The test of model fit, using a chi-square distribution, with degrees of freedom equal to the residual produced a result of 0. So, this p value is 0, which means the model does not fit the data. That means the poisson model is not a good choice for this model.
library(MASS)
##
## Attaching package: 'MASS'
## The following object is masked from 'package:dplyr':
##
## select
fit.nb1<-glm.nb(healthdays~factor(race_eth)+factor(educ)+factor(agec),
data=sub,
weights=mmsawt/mean(mmsawt, na.rm=T))
summary(fit.nb1)
##
## Call:
## glm.nb(formula = healthdays ~ factor(race_eth) + factor(educ) +
## factor(agec), data = sub, weights = mmsawt/mean(mmsawt, na.rm = T),
## init.theta = 0.1455502131, link = log)
##
## Deviance Residuals:
## Min 1Q Median 3Q Max
## -8.3581 -0.7510 -0.3927 -0.0611 9.0452
##
## Coefficients:
## Estimate Std.
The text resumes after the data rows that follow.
-- pv_equiv track=rewrite | github.com/lukelookluck/algorithm_exam | 코테 11번가/문제 1.py | solution
-- ===== SOURCE A (Python) =====
-- def solution(S):
--     len_S = len(S)
--     my_stack = 'aa'
--
--     a_cnt = 0
--     for s in S:
--         if s == 'a':
--             a_cnt += 1
--         if a_cnt >= 3:
--             return -1
--         if s != 'a':
--             a_cnt = 0
--             my_stack += s
--             my_stack += 'aa'
--     return len(my_stack)-len_S
-- ===== SOURCE B (Python) =====
-- def solution(S):
--     if 'aaa' in S:
--         return -1
--     return 2 + 2 * len(S) - 3 * S.count('a')
-- ===== Notes on version B (the rewrite author's own statement) =====
-- stated objective: simpler
-- what changed: Replaced the character loop with its stack-string building and run counter by a closed form: a single substring containment test for the failure case, then an arithmetic formula in the length and the count of the letter a.
import Mathlib
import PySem

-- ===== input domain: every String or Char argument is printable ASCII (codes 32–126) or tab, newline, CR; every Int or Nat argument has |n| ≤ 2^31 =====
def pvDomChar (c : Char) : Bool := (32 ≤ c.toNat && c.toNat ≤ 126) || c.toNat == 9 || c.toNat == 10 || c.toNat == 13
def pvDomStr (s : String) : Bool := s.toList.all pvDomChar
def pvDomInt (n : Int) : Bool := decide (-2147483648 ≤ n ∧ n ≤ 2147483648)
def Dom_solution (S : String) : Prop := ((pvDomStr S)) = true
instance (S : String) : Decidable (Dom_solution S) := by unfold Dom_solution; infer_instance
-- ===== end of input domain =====

-- B replaces A's character loop (run counter + stack-string building) with a closed form:
-- one 'aaa' substring test, then 2 + 2*len(S) - 3*S.count('a').

-- ===== PORT A =====
-- the for-loop of A: state = (a_cnt, my_stack); early 'return -1' when a_cnt >= 3
def solutionLoop (cs : List Char) (a_cnt : Int) (my_stack : List Char) (len_S : Int) : Int :=
  match cs with
  | [] => (my_stack.length : Int) - len_S
  | s :: rest =>
    let a_cnt' := if s == 'a' then a_cnt + 1 else a_cnt
    if a_cnt' ≥ 3 then -1
    else if s != 'a' then solutionLoop rest 0 (my_stack ++ [s] ++ ['a', 'a']) len_S
    else solutionLoop rest a_cnt' my_stack len_S

def solution (S : String) : Int :=
  solutionLoop S.toList 0 ['a', 'a'] (PySem.Str.len S)

-- ===== PORT B =====
def solution_alt (S : String) : Int :=
  if PySem.Str.isIn "aaa" S then -1
  else 2 + 2 * PySem.Str.len S - 3 * (PySem.Str.count S "a" : Int)

-- ===== PRECONDITION & SPEC =====
def Spec_solution (S : String) (out : Int) : Prop := out = solution_alt S
instance (S : String) (out : Int) : Decidable (Spec_solution S out) := by unfold Spec_solution; infer_instance

-- ===== CLAIM (what is proved, stated in full; the proofs are below) =====
def Claim_equal_solution : Prop := ∀ (S : String), Dom_solution S → Spec_solution S (solution S)

-- ===== LEMMAS AND PROOFS =====

-- proof-side helper: does A's loop, started with a run counter k, hit 'a_cnt >= 3'?
def hasRun (cs : List Char) (k : Int) : Bool :=
  match cs with
  | [] => false
  | c :: rest => if c == 'a' then (decide (k + 1 ≥ 3) || hasRun rest (k + 1)) else hasRun rest 0

-- single-character substring count is character count
theorem count_go_single (c : Char) : ∀ (fuel : Nat) (l : List Char) (acc : Nat),
    l.length ≤ fuel → PySem.Chars.count.go [c] fuel l acc = acc + l.count c := by
  intro fuel
  induction fuel with
  | zero =>
    intro l acc h
    have : l = [] := List.eq_nil_of_length_eq_zero (Nat.le_zero.mp h)
    subst this; simp [PySem.Chars.count.go]
  | succ n ih =>
    intro l acc h
    match l with
    | [] => simp [PySem.Chars.count.go]
    | x :: t =>
      simp only [PySem.Chars.count.go]
      simp only [List.length_cons] at h
      by_cases hx : x = c
      · subst hx
        have hp : List.isPrefixOf [x] (x :: t) = true := by
          simp [List.isPrefixOf]
        rw [if_pos hp]
        rw [ih _ _ (by simpa using Nat.le_of_succ_le_succ h)]
        simp
        omega
      · have hcx : ¬ c = x := fun hh => hx hh.symm
        have hp : List.isPrefixOf [c] (x :: t) = false := by
          simp [List.isPrefixOf]
          exact hcx
        rw [hp]
        simp only [Bool.false_eq_true, if_false]
        rw [ih _ _ (Nat.le_of_succ_le_succ h)]
        have : List.count c (x :: t) = List.count c t := by
          simp [hx]
        rw [this]

theorem count_single (c : Char) (cs : List Char) :
    PySem.Chars.count cs [c] = cs.count c := by
  simp [PySem.Chars.count]
  simpa using count_go_single c cs.length cs 0 le_rfl

-- hasRun with credit k (0 ≤ k ≤ 2) ↔ an 'a'-prefix of length 3-k, or 'aaa' occurs inside
theorem hasRun_iff : ∀ (cs : List Char),
    (hasRun cs 0 = true ↔ ['a','a','a'] <:+: cs) ∧
    (hasRun cs 1 = true ↔ (['a','a'] <+: cs ∨ ['a','a','a'] <:+: cs)) ∧
    (hasRun cs 2 = true ↔ (['a'] <+: cs ∨ ['a','a','a'] <:+: cs)) := by
  intro cs
  induction cs with
  | nil => refine ⟨?_, ?_, ?_⟩ <;> simp [hasRun]
  | cons c rest ih =>
    obtain ⟨ih0, ih1, ih2⟩ := ih
    have habs : ['a','a'] <+: rest → ['a'] <+: rest :=
      fun h => List.IsPrefix.trans ⟨['a'], rfl⟩ h
    by_cases hc : c = 'a'
    · subst hc
      have hEq : ∀ k : Int, hasRun ('a' :: rest) k = (decide (k + 1 ≥ 3) || hasRun rest (k + 1)) := by
        intro k; simp [hasRun]
      refine ⟨?_, ?_, ?_⟩
      · rw [hEq]; norm_num
        rw [ih1, List.infix_cons_iff]
        simp [List.cons_prefix_cons]
      · rw [hEq]; norm_num
        rw [ih2, List.infix_cons_iff]
        simp only [List.cons_prefix_cons, true_and]
        constructor
        · rintro (h | h)
          · exact Or.inl h
          · exact Or.inr (Or.inr h)
        · rintro (h | h | h)
          · exact Or.inl h
          · exact Or.inl (habs h)
          · exact Or.inr h
      · rw [hEq]; norm_num
    · have hc' : ¬ ('a' = c) := fun h => hc h.symm
      have hEq : ∀ k : Int, hasRun (c :: rest) k = hasRun rest 0 := by
        intro k; simp [hasRun, hc]
      refine ⟨?_, ?_, ?_⟩ <;>
        rw [hEq] <;>
        rw [List.infix_cons_iff] <;>
        simp [List.cons_prefix_cons, hc', ih0]

-- the loop result, as a closed form over the remaining characters
theorem loop_closed : ∀ (cs : List Char) (a_cnt : Int) (stack : List Char) (len_S : Int),
    0 ≤ a_cnt → a_cnt ≤ 2 →
    solutionLoop cs a_cnt stack len_S =
      if hasRun cs a_cnt then -1
      else ((stack.length : Int) + 3 * (cs.countP (fun x => x ≠ 'a')) - len_S) := by
  intro cs
  induction cs with
  | nil => intro a_cnt stack len_S _ _; simp [solutionLoop, hasRun]
  | cons c rest ih =>
    intro a_cnt stack len_S h0 h2
    by_cases hc : c = 'a'
    · subst hc
      have hstep : solutionLoop ('a' :: rest) a_cnt stack len_S =
          if a_cnt + 1 ≥ 3 then -1 else solutionLoop rest (a_cnt + 1) stack len_S := by
        simp [solutionLoop]
      have hrun : hasRun ('a' :: rest) a_cnt = (decide (a_cnt + 1 ≥ 3) || hasRun rest (a_cnt + 1)) := by
        simp [hasRun]
      rw [hstep, hrun]
      by_cases h3 : a_cnt + 1 ≥ 3
      · rw [if_pos h3]
        have : decide (a_cnt + 1 ≥ 3) = true := by simpa using h3
        simp [this]
      · rw [if_neg h3]
        have hd : decide (a_cnt + 1 ≥ 3) = false := by simpa using h3
        rw [hd, Bool.false_or]
        rw [ih (a_cnt + 1) stack len_S (by omega) (by omega)]
        simp
    · have hstep : solutionLoop (c :: rest) a_cnt stack len_S =
          if a_cnt ≥ 3 then -1 else solutionLoop rest 0 (stack ++ [c] ++ ['a', 'a']) len_S := by
        simp [solutionLoop, hc]
      have hrun : hasRun (c :: rest) a_cnt = hasRun rest 0 := by
        simp [hasRun, hc]
      rw [hstep, hrun, if_neg (by omega)]
      rw [ih 0 _ len_S le_rfl (by omega)]
      by_cases hr : hasRun rest 0
      · simp [hr]
      · simp only [hr, Bool.false_eq_true, if_false]
        simp [hc]
        ring

-- ===== VERDICT (by name: the statement is the Claim_ definition above) =====
theorem solution_spec : Claim_equal_solution := by
  unfold Claim_equal_solution
  intro S _
  unfold Spec_solution solution solution_alt
  rw [loop_closed S.toList 0 ['a','a'] (PySem.Str.len S) le_rfl (by omega)]
  have hin : (PySem.Str.isIn "aaa" S = true) ↔ hasRun S.toList 0 = true := by
    rw [PySem.Str.isIn_iff_infix]
    exact ((hasRun_iff S.toList).1).symm
  have hcnt : (PySem.Str.count S "a" : Int) = (S.toList.count 'a' : Int) := by
    rw [PySem.Str.count_eq]
    have h1 : ("a" : String).toList = ['a'] := rfl
    rw [h1, count_single]
  have hlen : PySem.Str.len S = (S.toList.length : Int) := by
    simp [PySem.Str.len_eq]
  have hsplit : S.toList.countP (fun x => x ≠ 'a') + S.toList.count 'a' = S.toList.length := by
    classical
    rw [List.count]
    have := List.length_eq_countP_add_countP (p := fun x : Char => x ≠ 'a') (l := S.toList)
    rw [this]
    congr 1
    apply List.countP_congr
    intro x _
    simp
  by_cases h : hasRun S.toList 0 = true
  · rw [if_pos h, if_pos (hin.mpr h)]
  · rw [if_neg h, if_neg (fun hh => h (hin.mp hh))]
    rw [hcnt, hlen]
    have : (S.toList.countP (fun x => x ≠ 'a') : Int) = (S.toList.length : Int) - (S.toList.count 'a' : Int) := by
      omega
    rw [this]
    norm_num
    ring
Error z value Pr(>|z|)
## (Intercept) 1.82172 0.02041 89.251 < 2e-16 ***
## factor(race_eth)hispanic -0.18992 0.01761 -10.783 < 2e-16 ***
## factor(race_eth)nh black -0.05977 0.01826 -3.273 0.00106 **
## factor(race_eth)nh multirace 0.29235 0.05130 5.699 1.21e-08 ***
## factor(race_eth)nh other -0.25554 0.02368 -10.789 < 2e-16 ***
## factor(educ)0Prim 0.21989 0.03359 6.547 5.89e-11 ***
## factor(educ)1somehs 0.26405 0.02525 10.458 < 2e-16 ***
## factor(educ)3somecol -0.04284 0.01599 -2.679 0.00738 **
## factor(educ)4colgrad -0.47759 0.01641 -29.101 < 2e-16 ***
## factor(agec)(24,39] -0.14116 0.02107 -6.700 2.08e-11 ***
## factor(agec)(39,59] -0.28785 0.02033 -14.160 < 2e-16 ***
## factor(agec)(59,79] -0.59776 0.02156 -27.730 < 2e-16 ***
## factor(agec)(79,99] -0.94428 0.03474 -27.183 < 2e-16 ***
## ---
## Signif. codes: 0 '***' 0.001 '**' 0.01 '*' 0.05 '.' 0.1 ' ' 1
##
## (Dispersion parameter for Negative Binomial(0.1456) family taken to be 1)
##
## Null deviance: 147894 on 198380 degrees of freedom
## Residual deviance: 144866 on 198368 degrees of freedom
## AIC: 746958
##
## Number of Fisher Scoring iterations: 1
##
##
## Theta: 0.145550
## Std. Err.: 0.000676
##
## 2 x log-likelihood: -746930.390000
The AIC of 746,958 of the alternative model is lower than the AIC of the Poisson model, Therefore, the alternative (Negative binomial model) is a good fit for this model.